But guess that has to happens for a variety of reasons...

You can put the enable xp_cmdshell, exec xp_cmdshell, disable xp_cmdshell all in the one procedure.

If you are handy with programming languages, and/or the author of that external EXE you can entertain the idea of creating a CLR and write equivalent code as a CLR stored procedure : http://msdn.microsoft.com/en-us/library/5czye81z(v=vs.90).aspx and read the last post in http://social.msdn.microsoft.com/Forums/vstudio/en-US/9e13e54a-886b-4f72-b41e-3bf558d8d0d3/start-16-bit-exe-from-sql-server-clr-stored-procedure-vb?forum=clr for a comprehensive example of launching an exe via CLR (it is the launch + wait for IE example).
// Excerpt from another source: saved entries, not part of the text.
-- pv_equiv track=rewrite | github.com/JadielTeofilo/General-Algorithms | src/green_book/hard/majority_number_fixed.py | find_candidate
-- ===== SOURCE A (Python) =====
-- from typing import List, Optional
--
-- def find_candidate(numbers: List[int]) -> Optional[int]:
-- 	validating_index: int = 0
-- 	while validating_index < len(numbers):
-- 		target: int = numbers[validating_index]
-- 		target_delta: int = 1
-- 		neighbor: int = validating_index + 1
-- 		while neighbor < len(numbers):
-- 			if target != numbers[neighbor]:
-- 				target_delta -= 1
-- 			else:
-- 				target_delta += 1
-- 			if target_delta == 0:
-- 				# Target is not majority, skip to next subarray
-- 				validating_index = neighbor + 1
-- 				break
-- 			neighbor += 1
-- 		# Case when the neighbor went through the whole array
-- 		if target_delta != 0:
-- 			return target
-- 	return None
-- ===== SOURCE B (Python) =====
-- from typing import List, Optional
--
-- def find_candidate(numbers: List[int]) -> Optional[int]:
--     candidate: Optional[int] = None
--     count: int = 0
--     for x in numbers:
--         if count == 0:
--             candidate = x
--             count = 1
--         elif x == candidate:
--             count += 1
--         else:
--             count -= 1
--     return candidate if count > 0 else None
-- ===== Notes on version B (the rewrite author's own statement) =====
-- stated objective: idiomatic
-- what changed: Replaced A's nested while-loops that restart the scan at a new index after each zeroed delta by the canonical single-pass Boyer-Moore fold over a (candidate, count) accumulator, returning the candidate iff the final count is positive.
import Mathlib
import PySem

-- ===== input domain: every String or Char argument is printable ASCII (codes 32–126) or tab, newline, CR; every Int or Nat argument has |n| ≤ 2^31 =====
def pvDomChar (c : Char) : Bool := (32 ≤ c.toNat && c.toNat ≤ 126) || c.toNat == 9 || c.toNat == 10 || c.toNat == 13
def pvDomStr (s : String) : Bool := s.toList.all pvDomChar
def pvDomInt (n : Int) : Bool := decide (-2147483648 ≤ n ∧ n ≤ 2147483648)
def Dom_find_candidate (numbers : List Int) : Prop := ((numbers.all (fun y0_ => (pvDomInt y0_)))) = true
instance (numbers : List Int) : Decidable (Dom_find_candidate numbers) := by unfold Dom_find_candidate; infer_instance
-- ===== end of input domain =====

-- B replaces A's nested restart-at-index while-loops by the canonical single-pass
-- Boyer–Moore fold over a (candidate, count) accumulator (objective: idiomatic/simpler).

-- ===== PORT A =====
-- A's inner while loop: scan `rest` (the elements after the current target),
-- updating target_delta; returns (final delta, remaining suffix after the break).
-- The index `neighbor` is represented by the suffix of `numbers` it points to.
def find_candidate_inner (target : Int) (delta : Int) (rest : List Int) : Int × List Int :=
  match rest with
  | [] => (delta, [])
  | x :: xs =>
    let delta' := if target ≠ x then delta - 1 else delta + 1
    if delta' = 0 then (0, xs) else find_candidate_inner target delta' xs

theorem find_candidate_inner_len (target delta : Int) (rest : List Int) :
    (find_candidate_inner target delta rest).2.length ≤ rest.length := by
  induction rest generalizing delta with
  | nil => simp [find_candidate_inner]
  | cons x xs ih =>
    simp only [find_candidate_inner]
    split
    next h =>
      split
      · simp
      · exact le_trans (ih _) (by simp)
    next h =>
      split
      · simp
      · exact le_trans (ih _) (by simp)

-- A's outer while loop: `validating_index` is represented by the suffix it points to.
def find_candidate (numbers : List Int) : Option Int :=
  match numbers with
  | [] => none
  | x :: xs =>
    let p := find_candidate_inner x 1 xs
    if p.1 ≠ 0 then some x else find_candidate p.2
termination_by numbers.length
decreasing_by
  exact Nat.lt_succ_of_le (find_candidate_inner_len x 1 xs)

-- ===== PORT B =====
def find_candidate_alt_step (s : Option Int × Int) (x : Int) : Option Int × Int :=
  if s.2 = 0 then (some x, 1)
  else if some x = s.1 then (s.1, s.2 + 1)
  else (s.1, s.2 - 1)

def find_candidate_alt (numbers : List Int) : Option Int :=
  let s := numbers.foldl find_candidate_alt_step (none, 0)
  if s.2 > 0 then s.1 else none

-- ===== PRECONDITION & SPEC =====
def Spec_find_candidate (numbers : List Int) (out : Option Int) : Prop := out = find_candidate_alt numbers
instance (numbers : List Int) (out : Option Int) : Decidable (Spec_find_candidate numbers out) := by unfold Spec_find_candidate; infer_instance

-- ===== CLAIM (what is proved, stated in full; the proofs are below) =====
def Claim_equal_find_candidate : Prop := ∀ (numbers : List Int), Dom_find_candidate numbers → Spec_find_candidate numbers (find_candidate numbers)

-- ===== LEMMAS AND PROOFS =====

-- Inner-loop / fold correspondence: starting from a positive count, the fold over l
-- either ends exactly where the inner loop breaks (count 0), or finishes the list
-- with the same positive count.
theorem inner_fold (l : List Int) (t d : Int) (hd : 0 < d) :
    (∀ d' r, find_candidate_inner t d l = (d', r) →
      (d' = 0 → l.foldl find_candidate_alt_step (some t, d) = r.foldl find_candidate_alt_step (some t, 0)) ∧
      (d' ≠ 0 → 0 < d' ∧ l.foldl find_candidate_alt_step (some t, d) = (some t, d'))) := by
  induction l generalizing d with
  | nil =>
    intro d' r h
    simp [find_candidate_inner] at h
    obtain ⟨h1, h2⟩ := h
    subst h1; subst h2
    exact ⟨fun h0 => absurd h0 (by omega), fun _ => ⟨hd, by simp⟩⟩
  | cons x xs ih =>
    intro d' r h
    simp only [find_candidate_inner] at h
    have hstep : find_candidate_alt_step (some t, d) x =
        (some t, if t ≠ x then d - 1 else d + 1) := by
      simp only [find_candidate_alt_step]
      have hd0 : ¬ (d = 0) := by omega
      by_cases hx : x = t
      · simp [hx, hd0]
      · simp [hx, hd0, Ne.symm hx]
    set δ := if t ≠ x then d - 1 else d + 1 with hδ
    by_cases h0 : δ = 0
    · simp only [h0] at h
      obtain ⟨h1, h2⟩ := Prod.mk.injEq .. ▸ h
      subst h1; subst h2
      refine ⟨fun _ => ?_, fun hne => absurd rfl hne⟩
      simp [List.foldl, hstep, h0]
    · simp only [if_neg h0] at h
      have hδpos : 0 < δ := by
        have : δ = d - 1 ∨ δ = d + 1 := by
          rw [hδ]; split
          · exact Or.inl rfl
          · exact Or.inr rfl
        omega
      have := ih δ hδpos d' r h
      simp only [List.foldl, hstep]
      exact this

-- With count 0, the final answer does not depend on the stored candidate.
theorem fold_zero_final (r : List Int) (c c' : Option Int) :
    (if (r.foldl find_candidate_alt_step (c, 0)).2 > 0 then (r.foldl find_candidate_alt_step (c, 0)).1 else none)
      = (if (r.foldl find_candidate_alt_step (c', 0)).2 > 0 then (r.foldl find_candidate_alt_step (c', 0)).1 else none) := by
  cases r with
  | nil => simp
  | cons x xs => simp [List.foldl, find_candidate_alt_step]

theorem main_eq (numbers : List Int) : find_candidate numbers = find_candidate_alt numbers := by
  induction hn : numbers.length using Nat.strong_induction_on generalizing numbers with
  | _ n ih =>
    cases numbers with
    | nil => simp [find_candidate, find_candidate_alt]
    | cons x xs =>
      rw [find_candidate]
      rcases hir : find_candidate_inner x 1 xs with ⟨d', r⟩
      by_cases hz : d' = 0
      · -- break case: A recurses on r; B's fold reaches (some x, 0) before r
        have h := (inner_fold xs x 1 (by omega) d' r hir).1 hz
        have hr : r.length < n := by
          have := find_candidate_inner_len x 1 xs
          rw [hir] at this
          simp at this
          simp at hn
          omega
        have hIH := ih r.length hr r rfl
        simp only [hz, ne_eq, not_true_eq_false, if_false]
        rw [hIH]
        simp only [find_candidate_alt, List.foldl]
        have hstep0 : find_candidate_alt_step (none, 0) x = (some x, 1) := by
          simp [find_candidate_alt_step]
        rw [hstep0, h]
        exact fold_zero_final r none (some x)
      · -- return case: inner loop finished the list with positive delta
        have h := (inner_fold xs x 1 (by omega) d' r hir).2 hz
        simp only [ne_eq, hz, not_false_eq_true, if_true]
        simp only [find_candidate_alt, List.foldl]
        have hstep0 : find_candidate_alt_step (none, 0) x = (some x, 1) := by
          simp [find_candidate_alt_step]
        rw [hstep0, h.2]
        have : 0 < d' := h.1
        simp [this]

-- ===== VERDICT (by name: the statement is the Claim_ definition above) =====
theorem find_candidate_spec : Claim_equal_find_candidate := by
  intro numbers _
  unfold Spec_find_candidate
  exact main_eq numbers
So, there are a few choices...

1) Do as you are doing all in a single Stored Procedure (possibly launching the report, or, making the SSRS call the procedure)
2) Get SQL to do the actual import itself
3) Write a CLR proc

I am a bit open minded about which one might be best, and some purists will resist the first choice, but at the end of the day, you need to import that data and to manage the code / processes that enable it. So, your own comfort levels are important.

The window of opportunity to infiltrate security are small, and you could probably build in some extra restrictions (such as "EXECUTE AS <priv user>" )

Have you got the processes working manually ?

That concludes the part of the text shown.